● **WORK TASK**
Which lines of the records below contain the word "hiff"? Show each one.

(Data extracted from a collection)
◆ ◆ ◆ ◆ ◆

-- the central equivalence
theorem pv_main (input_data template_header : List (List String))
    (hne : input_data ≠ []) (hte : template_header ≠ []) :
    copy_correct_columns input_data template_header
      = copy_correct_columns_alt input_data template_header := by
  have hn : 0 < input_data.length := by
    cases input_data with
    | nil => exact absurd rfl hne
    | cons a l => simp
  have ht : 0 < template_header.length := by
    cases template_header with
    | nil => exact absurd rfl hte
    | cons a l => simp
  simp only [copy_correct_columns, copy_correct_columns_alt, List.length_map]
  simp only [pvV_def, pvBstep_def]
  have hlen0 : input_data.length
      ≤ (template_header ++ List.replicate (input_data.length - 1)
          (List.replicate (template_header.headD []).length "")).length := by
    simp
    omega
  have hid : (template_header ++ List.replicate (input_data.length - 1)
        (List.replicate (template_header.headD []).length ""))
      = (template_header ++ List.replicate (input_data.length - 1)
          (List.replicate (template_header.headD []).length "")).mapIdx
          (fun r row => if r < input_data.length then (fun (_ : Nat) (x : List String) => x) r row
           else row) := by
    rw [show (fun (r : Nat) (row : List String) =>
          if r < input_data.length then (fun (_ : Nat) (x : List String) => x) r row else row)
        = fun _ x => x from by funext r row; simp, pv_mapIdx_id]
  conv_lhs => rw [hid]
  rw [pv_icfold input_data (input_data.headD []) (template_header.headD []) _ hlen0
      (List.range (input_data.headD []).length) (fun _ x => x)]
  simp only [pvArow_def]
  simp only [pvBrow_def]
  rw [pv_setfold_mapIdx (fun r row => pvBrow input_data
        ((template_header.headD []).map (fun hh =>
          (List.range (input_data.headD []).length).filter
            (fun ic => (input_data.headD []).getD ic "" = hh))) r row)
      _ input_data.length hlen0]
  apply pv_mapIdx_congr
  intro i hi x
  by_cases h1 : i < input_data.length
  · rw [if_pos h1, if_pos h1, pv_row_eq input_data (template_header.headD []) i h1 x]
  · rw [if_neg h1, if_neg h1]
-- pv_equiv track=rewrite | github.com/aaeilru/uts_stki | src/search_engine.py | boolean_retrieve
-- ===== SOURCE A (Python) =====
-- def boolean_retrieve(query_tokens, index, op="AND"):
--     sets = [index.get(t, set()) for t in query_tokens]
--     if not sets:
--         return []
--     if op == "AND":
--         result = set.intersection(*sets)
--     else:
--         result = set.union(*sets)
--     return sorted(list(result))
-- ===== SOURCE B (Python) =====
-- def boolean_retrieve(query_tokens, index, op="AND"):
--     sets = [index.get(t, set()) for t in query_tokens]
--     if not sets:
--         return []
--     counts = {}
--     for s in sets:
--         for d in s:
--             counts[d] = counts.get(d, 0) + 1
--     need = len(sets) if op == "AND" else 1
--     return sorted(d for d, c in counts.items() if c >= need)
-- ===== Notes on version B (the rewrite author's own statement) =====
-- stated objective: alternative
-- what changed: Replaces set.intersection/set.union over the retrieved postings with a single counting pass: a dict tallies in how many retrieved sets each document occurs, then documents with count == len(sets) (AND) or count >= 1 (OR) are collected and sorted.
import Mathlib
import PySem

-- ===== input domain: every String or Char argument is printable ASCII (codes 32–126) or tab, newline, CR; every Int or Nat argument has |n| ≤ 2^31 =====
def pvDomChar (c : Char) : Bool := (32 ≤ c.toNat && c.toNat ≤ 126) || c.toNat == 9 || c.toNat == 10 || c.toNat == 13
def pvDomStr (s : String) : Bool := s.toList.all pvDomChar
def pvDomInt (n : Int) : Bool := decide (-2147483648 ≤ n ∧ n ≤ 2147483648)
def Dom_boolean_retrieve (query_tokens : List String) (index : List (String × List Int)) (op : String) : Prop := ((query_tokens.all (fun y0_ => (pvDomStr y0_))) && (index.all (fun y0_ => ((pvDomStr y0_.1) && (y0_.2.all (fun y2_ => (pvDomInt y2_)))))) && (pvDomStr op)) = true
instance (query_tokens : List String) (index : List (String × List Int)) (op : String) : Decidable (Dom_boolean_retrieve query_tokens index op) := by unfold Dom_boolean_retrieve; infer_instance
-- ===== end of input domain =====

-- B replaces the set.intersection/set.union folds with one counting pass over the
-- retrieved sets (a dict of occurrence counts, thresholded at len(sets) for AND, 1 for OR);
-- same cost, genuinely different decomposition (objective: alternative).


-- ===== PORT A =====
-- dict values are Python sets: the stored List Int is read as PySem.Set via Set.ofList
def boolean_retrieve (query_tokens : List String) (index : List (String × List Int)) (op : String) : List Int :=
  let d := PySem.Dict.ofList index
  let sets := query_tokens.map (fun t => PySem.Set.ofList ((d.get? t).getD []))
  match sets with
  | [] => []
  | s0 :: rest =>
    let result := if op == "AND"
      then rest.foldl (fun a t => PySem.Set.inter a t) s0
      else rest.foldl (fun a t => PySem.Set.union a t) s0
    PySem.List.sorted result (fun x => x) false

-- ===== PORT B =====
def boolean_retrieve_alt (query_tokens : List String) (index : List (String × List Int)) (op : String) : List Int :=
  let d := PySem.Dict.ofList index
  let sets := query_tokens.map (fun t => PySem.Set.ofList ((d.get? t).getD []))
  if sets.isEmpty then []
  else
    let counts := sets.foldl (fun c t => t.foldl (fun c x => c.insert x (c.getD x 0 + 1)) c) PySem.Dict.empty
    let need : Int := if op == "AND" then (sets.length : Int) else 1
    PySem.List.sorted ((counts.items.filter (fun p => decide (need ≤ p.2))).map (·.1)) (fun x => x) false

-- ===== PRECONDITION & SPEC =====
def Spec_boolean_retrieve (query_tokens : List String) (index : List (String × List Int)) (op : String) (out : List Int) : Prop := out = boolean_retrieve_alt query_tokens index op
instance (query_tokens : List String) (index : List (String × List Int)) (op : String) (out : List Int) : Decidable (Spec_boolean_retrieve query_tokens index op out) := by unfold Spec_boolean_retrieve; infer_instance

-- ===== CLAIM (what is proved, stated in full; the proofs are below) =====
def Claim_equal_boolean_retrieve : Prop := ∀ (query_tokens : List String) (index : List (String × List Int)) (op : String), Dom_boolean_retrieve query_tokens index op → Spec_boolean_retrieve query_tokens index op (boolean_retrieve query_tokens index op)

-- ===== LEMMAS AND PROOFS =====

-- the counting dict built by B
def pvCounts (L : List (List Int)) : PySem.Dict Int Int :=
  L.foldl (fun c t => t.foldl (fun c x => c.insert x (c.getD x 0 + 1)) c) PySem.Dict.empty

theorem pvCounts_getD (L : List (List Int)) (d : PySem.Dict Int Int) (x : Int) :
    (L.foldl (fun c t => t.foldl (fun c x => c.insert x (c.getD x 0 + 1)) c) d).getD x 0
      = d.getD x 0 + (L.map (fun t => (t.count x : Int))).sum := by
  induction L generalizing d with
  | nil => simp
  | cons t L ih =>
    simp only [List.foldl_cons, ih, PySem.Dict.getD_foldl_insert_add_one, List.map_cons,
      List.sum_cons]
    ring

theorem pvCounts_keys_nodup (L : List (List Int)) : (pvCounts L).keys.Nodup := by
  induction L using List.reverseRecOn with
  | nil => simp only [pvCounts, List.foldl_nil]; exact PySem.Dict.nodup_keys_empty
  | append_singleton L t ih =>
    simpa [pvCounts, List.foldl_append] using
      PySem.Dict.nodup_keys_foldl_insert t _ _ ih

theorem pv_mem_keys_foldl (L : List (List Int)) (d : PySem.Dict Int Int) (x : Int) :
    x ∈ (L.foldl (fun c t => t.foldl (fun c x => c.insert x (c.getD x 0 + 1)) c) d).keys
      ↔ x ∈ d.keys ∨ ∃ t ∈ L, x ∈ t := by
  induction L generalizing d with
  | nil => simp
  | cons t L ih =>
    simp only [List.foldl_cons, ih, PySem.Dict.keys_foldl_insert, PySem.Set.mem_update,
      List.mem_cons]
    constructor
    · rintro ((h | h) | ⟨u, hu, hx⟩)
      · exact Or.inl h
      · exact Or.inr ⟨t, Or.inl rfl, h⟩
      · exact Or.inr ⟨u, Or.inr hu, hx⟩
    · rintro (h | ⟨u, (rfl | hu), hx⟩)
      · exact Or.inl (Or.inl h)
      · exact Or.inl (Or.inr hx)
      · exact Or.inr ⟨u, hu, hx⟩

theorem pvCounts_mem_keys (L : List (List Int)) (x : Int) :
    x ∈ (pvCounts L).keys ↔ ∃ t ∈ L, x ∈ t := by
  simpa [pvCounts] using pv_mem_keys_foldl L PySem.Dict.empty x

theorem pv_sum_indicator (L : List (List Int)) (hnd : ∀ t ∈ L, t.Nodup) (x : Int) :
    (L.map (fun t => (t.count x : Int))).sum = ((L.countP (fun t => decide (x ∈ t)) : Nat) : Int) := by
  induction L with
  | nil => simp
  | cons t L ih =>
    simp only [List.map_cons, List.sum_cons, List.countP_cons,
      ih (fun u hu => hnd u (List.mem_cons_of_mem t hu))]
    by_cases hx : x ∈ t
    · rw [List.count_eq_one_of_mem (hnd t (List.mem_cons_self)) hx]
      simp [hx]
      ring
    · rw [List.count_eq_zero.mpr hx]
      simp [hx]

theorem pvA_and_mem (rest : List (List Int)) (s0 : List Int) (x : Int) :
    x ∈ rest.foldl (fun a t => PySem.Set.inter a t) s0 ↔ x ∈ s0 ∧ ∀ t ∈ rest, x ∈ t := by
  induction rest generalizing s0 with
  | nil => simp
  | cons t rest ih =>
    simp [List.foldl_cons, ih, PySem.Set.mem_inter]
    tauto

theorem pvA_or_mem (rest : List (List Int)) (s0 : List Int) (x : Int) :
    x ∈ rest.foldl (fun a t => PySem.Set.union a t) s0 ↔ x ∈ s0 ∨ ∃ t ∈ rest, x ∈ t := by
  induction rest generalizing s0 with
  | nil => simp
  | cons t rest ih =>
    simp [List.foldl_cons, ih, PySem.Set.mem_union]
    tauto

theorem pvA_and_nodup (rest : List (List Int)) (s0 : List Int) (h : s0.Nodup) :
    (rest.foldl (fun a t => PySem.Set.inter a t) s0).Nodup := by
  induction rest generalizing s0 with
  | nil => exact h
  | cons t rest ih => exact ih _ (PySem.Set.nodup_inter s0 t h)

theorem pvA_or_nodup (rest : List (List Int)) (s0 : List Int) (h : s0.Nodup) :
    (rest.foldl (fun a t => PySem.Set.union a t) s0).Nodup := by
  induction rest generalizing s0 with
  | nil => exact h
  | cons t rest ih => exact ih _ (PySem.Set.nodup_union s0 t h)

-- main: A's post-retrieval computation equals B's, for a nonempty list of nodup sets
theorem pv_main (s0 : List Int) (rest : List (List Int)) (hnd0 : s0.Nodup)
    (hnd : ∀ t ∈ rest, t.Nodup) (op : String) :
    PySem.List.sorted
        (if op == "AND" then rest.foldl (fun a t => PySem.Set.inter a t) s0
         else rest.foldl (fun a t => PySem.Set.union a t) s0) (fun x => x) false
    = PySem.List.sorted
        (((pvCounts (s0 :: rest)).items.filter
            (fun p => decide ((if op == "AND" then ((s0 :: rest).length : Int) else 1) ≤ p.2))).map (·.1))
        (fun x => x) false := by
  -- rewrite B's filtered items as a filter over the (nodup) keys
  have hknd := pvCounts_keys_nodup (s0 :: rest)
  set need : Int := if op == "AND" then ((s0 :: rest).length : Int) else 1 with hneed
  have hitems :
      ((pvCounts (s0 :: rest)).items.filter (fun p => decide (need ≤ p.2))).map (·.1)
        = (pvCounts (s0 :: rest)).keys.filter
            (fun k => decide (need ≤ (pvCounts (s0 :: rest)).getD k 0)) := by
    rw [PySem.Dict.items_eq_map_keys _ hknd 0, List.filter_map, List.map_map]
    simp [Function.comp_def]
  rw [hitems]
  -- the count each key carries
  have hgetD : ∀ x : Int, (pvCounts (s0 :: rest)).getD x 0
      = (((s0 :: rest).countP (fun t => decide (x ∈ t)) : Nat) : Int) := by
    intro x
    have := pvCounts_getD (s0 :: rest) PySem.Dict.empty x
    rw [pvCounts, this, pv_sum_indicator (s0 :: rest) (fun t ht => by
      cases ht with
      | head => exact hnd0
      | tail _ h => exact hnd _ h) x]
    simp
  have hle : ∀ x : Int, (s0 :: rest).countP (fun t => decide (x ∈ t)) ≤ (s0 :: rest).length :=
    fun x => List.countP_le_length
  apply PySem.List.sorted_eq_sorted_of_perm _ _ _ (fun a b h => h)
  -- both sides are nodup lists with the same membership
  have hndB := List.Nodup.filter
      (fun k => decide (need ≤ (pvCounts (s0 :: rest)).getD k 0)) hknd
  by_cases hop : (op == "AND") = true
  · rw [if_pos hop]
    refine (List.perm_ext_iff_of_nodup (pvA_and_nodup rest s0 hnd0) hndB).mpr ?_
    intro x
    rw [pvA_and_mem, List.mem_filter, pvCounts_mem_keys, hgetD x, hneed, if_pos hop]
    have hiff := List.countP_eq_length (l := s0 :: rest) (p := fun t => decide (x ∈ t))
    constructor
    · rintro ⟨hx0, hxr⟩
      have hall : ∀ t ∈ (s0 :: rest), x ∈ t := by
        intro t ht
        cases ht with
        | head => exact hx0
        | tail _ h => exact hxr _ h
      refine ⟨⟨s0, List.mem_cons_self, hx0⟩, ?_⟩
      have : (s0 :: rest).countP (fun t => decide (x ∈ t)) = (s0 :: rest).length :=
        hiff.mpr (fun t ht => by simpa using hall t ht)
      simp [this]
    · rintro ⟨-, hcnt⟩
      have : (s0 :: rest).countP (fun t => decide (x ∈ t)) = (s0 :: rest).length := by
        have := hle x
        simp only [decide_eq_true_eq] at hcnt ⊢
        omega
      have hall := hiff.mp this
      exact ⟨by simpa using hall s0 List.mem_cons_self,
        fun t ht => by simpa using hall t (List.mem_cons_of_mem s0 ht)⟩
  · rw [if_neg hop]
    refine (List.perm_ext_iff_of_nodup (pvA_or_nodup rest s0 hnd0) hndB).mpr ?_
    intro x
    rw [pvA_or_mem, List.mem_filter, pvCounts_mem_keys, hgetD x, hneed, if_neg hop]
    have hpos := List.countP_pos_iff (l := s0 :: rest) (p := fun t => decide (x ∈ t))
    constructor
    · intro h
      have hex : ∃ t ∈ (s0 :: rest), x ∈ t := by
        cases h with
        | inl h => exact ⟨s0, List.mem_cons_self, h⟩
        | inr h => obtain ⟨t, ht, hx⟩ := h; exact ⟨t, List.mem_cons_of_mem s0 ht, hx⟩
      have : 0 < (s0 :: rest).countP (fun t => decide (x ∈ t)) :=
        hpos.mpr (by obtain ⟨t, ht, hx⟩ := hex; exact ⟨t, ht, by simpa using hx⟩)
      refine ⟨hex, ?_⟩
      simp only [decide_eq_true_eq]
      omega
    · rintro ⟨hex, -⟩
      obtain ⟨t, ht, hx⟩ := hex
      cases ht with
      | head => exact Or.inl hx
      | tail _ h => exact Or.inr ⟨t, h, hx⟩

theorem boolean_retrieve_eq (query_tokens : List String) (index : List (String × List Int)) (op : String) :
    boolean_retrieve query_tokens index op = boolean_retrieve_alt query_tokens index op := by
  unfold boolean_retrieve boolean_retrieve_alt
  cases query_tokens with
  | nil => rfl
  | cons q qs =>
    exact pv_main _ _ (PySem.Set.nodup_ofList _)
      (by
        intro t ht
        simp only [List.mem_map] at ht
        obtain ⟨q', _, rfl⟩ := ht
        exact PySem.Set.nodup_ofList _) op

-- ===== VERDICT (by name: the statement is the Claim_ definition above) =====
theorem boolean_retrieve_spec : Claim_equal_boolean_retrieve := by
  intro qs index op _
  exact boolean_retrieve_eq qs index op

◆ ◆ ◆ ◆ ◆

● **EXERCISE SOLUTION**
    have hiff := List.countP_eq_length (l := s0 :: rest) (p := fun t => decide (x ∈ t))
        hiff.mpr (fun t ht => by simpa using hall t ht)
      have hall := hiff.mp this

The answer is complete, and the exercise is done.